She then – I am not making this up – imagines that her vagina might be usefully employed to solve the death problem, and in a way this is a good instinct, but she just wants to use it to get attention, which will not suffice, I don’t think:

One afternoon, a doctor I’d never seen came into the room and explained that my mother was actively dying.

“But it’s only been a month,” I said indignantly. “The other doctor told us a year.”

He made no reply. He was young, perhaps thirty. He stood next to my mother, a gentle hairy hand slung into his pocket, looking down at her in bed. “From this point on, our only concern is that she’s comfortable.”

Comfortable, and yet the nurses tried to give her as little morphine as they could. One of the nurses was a man, and I could see the outline of his penis through his tight white nurse’s trousers. I wanted desperately to pull him into the small bathroom beyond the foot of my mother’s bed and offer myself up to him, to do anything at all if he would help us. And also I wanted to take pleasure from him, to feel the weight of his body against me, to feel his mouth in my hair and hear him say my name to me over and over again, to force him to acknowledge me, to make this matter to him, to crush his heart with mercy for us. (21)

Again, this is clearly an attempt to use the social goods she has access to to get her way. Death is of course a cosmic problem, not a social problem, and only an adequate cosmology will defuse its hold on us. (I have in my mind an essay on what I think is a broader modern problem here, namely that human society has grown so massive that almost all of our experiences are social, and we are losing the awareness of truly cosmic things).

And in fact an adequate cosmology appeared to be pushing itself on Strayed in the form of her dreams – again, a sign of that kind of inner womb-knowledge I wrote about in my earlier essay which is superior to consciousness and modern rationalistic-materialistic culture:

I dreamed of her incessantly. In the dreams I was always with her when she died. It was me who would kill her. Again and again and again. She commanded me to do it, and each time I would get down on my knees and cry, begging her not to make me, but she would not relent, and each time, like a good daughter, I ultimately complied. I tied her to a tree in our front yard and poured gasoline over her head, then lit her on fire. I made her run down a dirt road that passed by the house we’d built and then ran her over with my truck. I dragged her body, caught on a jagged piece of metal underneath, until it came loose, and then I put my truck in reverse and ran her over again. I took a miniature baseball bat and beat her to death with it, slow and hard and sad. I forced her into a hole I’d dug and kicked dirt and stones on top of her and buried her alive. These dreams were not surreal.
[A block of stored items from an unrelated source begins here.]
-- pv_equiv track=rewrite | github.com/shawkridge/athena | src/athena/symbols/type_inference.py | _extract_method_calls
-- ===== SOURCE A (Python) =====
-- from typing import Dict, List, Optional
--
-- def _extract_method_calls(line: str, param_name: str) -> List[str]:
--     """Extract method names called on a parameter."""
--     methods = []
--     pattern = f"{param_name}."
--
--     if pattern not in line:
--         return methods
--
--     start = line.find(pattern) + len(pattern)
--     # Find method name (until '(' or whitespace)
--     end = start
--     while end < len(line) and line[end] not in ("(", " ", "\n"):
--         end += 1
--
--     if end > start:
--         method = line[start:end]
--         methods.append(method)
--
--     return methods
-- ===== SOURCE B (Python) =====
-- def _extract_method_calls(line, param_name):
--     """Extract method names called on a parameter."""
--     parts = line.split(param_name + ".", 1)
--     if len(parts) == 1:
--         return []
--     method = parts[1].replace("(", "\n").replace(" ", "\n").split("\n", 1)[0]
--     return [method] if method else []
-- ===== Notes on version B (the rewrite author's own statement) =====
-- stated objective: idiomatic
-- what changed: A's find plus manual index-by-index scan for the end of the method name is replaced by string splitting: split the line once on the pattern, normalise the two other stop characters to newline with replace, and split once more to take the leading piece; no index arithmetic or character walk remains.
import Mathlib
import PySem

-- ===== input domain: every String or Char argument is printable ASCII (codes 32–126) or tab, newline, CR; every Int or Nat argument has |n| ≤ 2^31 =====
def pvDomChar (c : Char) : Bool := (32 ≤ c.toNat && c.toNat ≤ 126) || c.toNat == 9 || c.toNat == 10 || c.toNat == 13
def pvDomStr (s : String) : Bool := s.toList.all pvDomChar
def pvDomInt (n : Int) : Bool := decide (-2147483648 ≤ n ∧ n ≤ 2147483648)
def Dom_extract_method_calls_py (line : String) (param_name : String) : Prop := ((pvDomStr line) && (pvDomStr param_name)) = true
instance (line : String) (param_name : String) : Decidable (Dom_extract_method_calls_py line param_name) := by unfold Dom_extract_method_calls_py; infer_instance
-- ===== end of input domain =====

-- B replaces A's find + manual index scan by split-on-pattern, replace-normalise the stop
-- characters, and a second split; same cost, an idiomatic decomposition. Proved equal on all inputs.

-- ===== PORT A =====
-- the while loop: `end` advances while line[end] is none of '(' , ' ', '\n'
def pvScanEnd (l : List Char) (e : Nat) : Nat :=
  if h : e < l.length then
    if l[e] = '(' ∨ l[e] = ' ' ∨ l[e] = '\n' then e else pvScanEnd l (e + 1)
  else e
termination_by l.length - e

def extract_method_calls_py (line : String) (param_name : String) : List String :=
  let methods : List String := []
  let l := line.toList
  let pattern := param_name.toList ++ ['.']            -- f"{param_name}."
  if PySem.Chars.isIn pattern l = false then methods   -- if pattern not in line: return methods
  else
    let start : Int := PySem.Chars.find l pattern + pattern.length  -- line.find(pattern) + len(pattern)
    let e := pvScanEnd l start.toNat                   -- the while loop (find ≥ 0 in this branch)
    if (e : Int) > start then
      methods ++ [String.ofList (PySem.List.slice l (some start) (some (e : Int)))]  -- line[start:end]
    else methods

-- ===== PORT B =====
def extract_method_calls_py_alt (line : String) (param_name : String) : List String :=
  let l := line.toList
  let parts := PySem.Chars.splitOnMax l (param_name.toList ++ ['.']) 1   -- line.split(param_name + ".", 1); sep ≠ '' since it ends in '.'
  if parts.length = 1 then []                          -- if len(parts) == 1: return []
  else
    let rest := parts.getD 1 []                        -- parts[1]; always in range here, getD is exact
    let mapped := PySem.Chars.replace (PySem.Chars.replace rest ['('] ['\n']) [' '] ['\n']
    let method := (PySem.Chars.splitOnMax mapped ['\n'] 1).headD []      -- .split("\n", 1)[0]; split is never empty, headD is exact
    if method = [] then [] else [String.ofList method] -- return [method] if method else []

-- ===== PRECONDITION & SPEC =====
def Spec_extract_method_calls_py (line : String) (param_name : String) (out : List String) : Prop := out = extract_method_calls_py_alt line param_name
instance (line : String) (param_name : String) (out : List String) : Decidable (Spec_extract_method_calls_py line param_name out) := by unfold Spec_extract_method_calls_py; infer_instance

-- ===== CLAIM (what is proved, stated in full; the proofs are below) =====
def Claim_equal_extract_method_calls_py : Prop := ∀ (line : String) (param_name : String), Dom_extract_method_calls_py line param_name → Spec_extract_method_calls_py line param_name (extract_method_calls_py line param_name)

-- ===== LEMMAS AND PROOFS =====

-- "not a stop character": both programs cut the method name at '(' , ' ' or '\n'
def pvKeep (c : Char) : Bool := !(c = '(' ∨ c = ' ' ∨ c = '\n')

-- A's while loop lands right after the longest pvKeep-prefix of the remaining string
theorem pvScanEnd_eq (l : List Char) (e : Nat) :
    pvScanEnd l e = e + ((l.drop e).takeWhile pvKeep).length := by
  fun_induction pvScanEnd l e with
  | case1 e h hstop =>
    rw [List.drop_eq_getElem_cons h]
    simp [pvKeep, hstop]
  | case2 e h hstop ih =>
    rw [List.drop_eq_getElem_cons h, List.takeWhile_cons]
    have hk : pvKeep l[e] = true := by simp [pvKeep]; tauto
    simp [hk, ih]; omega
  | case3 e h =>
    have : l.drop e = [] := List.drop_eq_nil_of_le (by omega)
    simp [this]

-- a prefix occurrence at index k is an infix occurrence
theorem pvInfix_of_prefix_drop (l pat : List Char) (k : Nat) (h : pat <+: l.drop k) :
    pat <:+: l := by
  rcases h with ⟨t, ht⟩
  exact ⟨l.take k, t, by rw [List.append_assoc, ht, List.take_append_drop]⟩

-- find returns THE index whose occurrence is first
theorem pvFind_eq_of (l pat : List Char) (k : Nat) (hk : pat <+: l.drop k)
    (hmin : ∀ i, i < k → ¬ pat <+: l.drop i) : PySem.Chars.find l pat = (k : Int) := by
  have hinf : pat <:+: l := pvInfix_of_prefix_drop l pat k hk
  have hnn : 0 ≤ PySem.Chars.find l pat := (PySem.Chars.find_nonneg_iff _ _).mpr hinf
  obtain ⟨hpre, hm⟩ := PySem.Chars.find_spec (s := l) (sub := pat) hnn
  set n := (PySem.Chars.find l pat).toNat with hn
  have h1 : ¬ n < k := fun hlt => hmin n hlt hpre
  have h2 : ¬ k < n := fun hlt => hm k hlt hk
  omega

-- splitOnMax.go with maxsplit exhausted returns the remainder as the last piece
theorem pvGo_zero (sep : List Char) (fuel : Nat) (l cur : List Char) (accs : List (List Char)) :
    PySem.Chars.splitOnMax.go sep fuel 0 l cur accs = accs.reverse ++ [cur.reverse ++ l] := by
  cases fuel with
  | zero => simp [PySem.Chars.splitOnMax.go]
  | succ f =>
    cases l with
    | nil => simp [PySem.Chars.splitOnMax.go]
    | cons c t => simp [PySem.Chars.splitOnMax.go]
They took place in plain, ordinary light. They were the documentary films of my subconscious and felt as real to me as life. My truck was really my truck; our front yard was our actual front yard; the miniature baseball bat sat in our closet among the umbrellas.

I didn’t wake from these dreams crying. I woke shrieking. Paul grabbed me and held me until I was quiet. He wetted a washcloth with cool water and put it over my face. But those wet washcloths couldn’t wash the dreams of my mother away.

Nothing did. Nothing would. Nothing could ever bring my mother back or make it okay that she was gone. (27)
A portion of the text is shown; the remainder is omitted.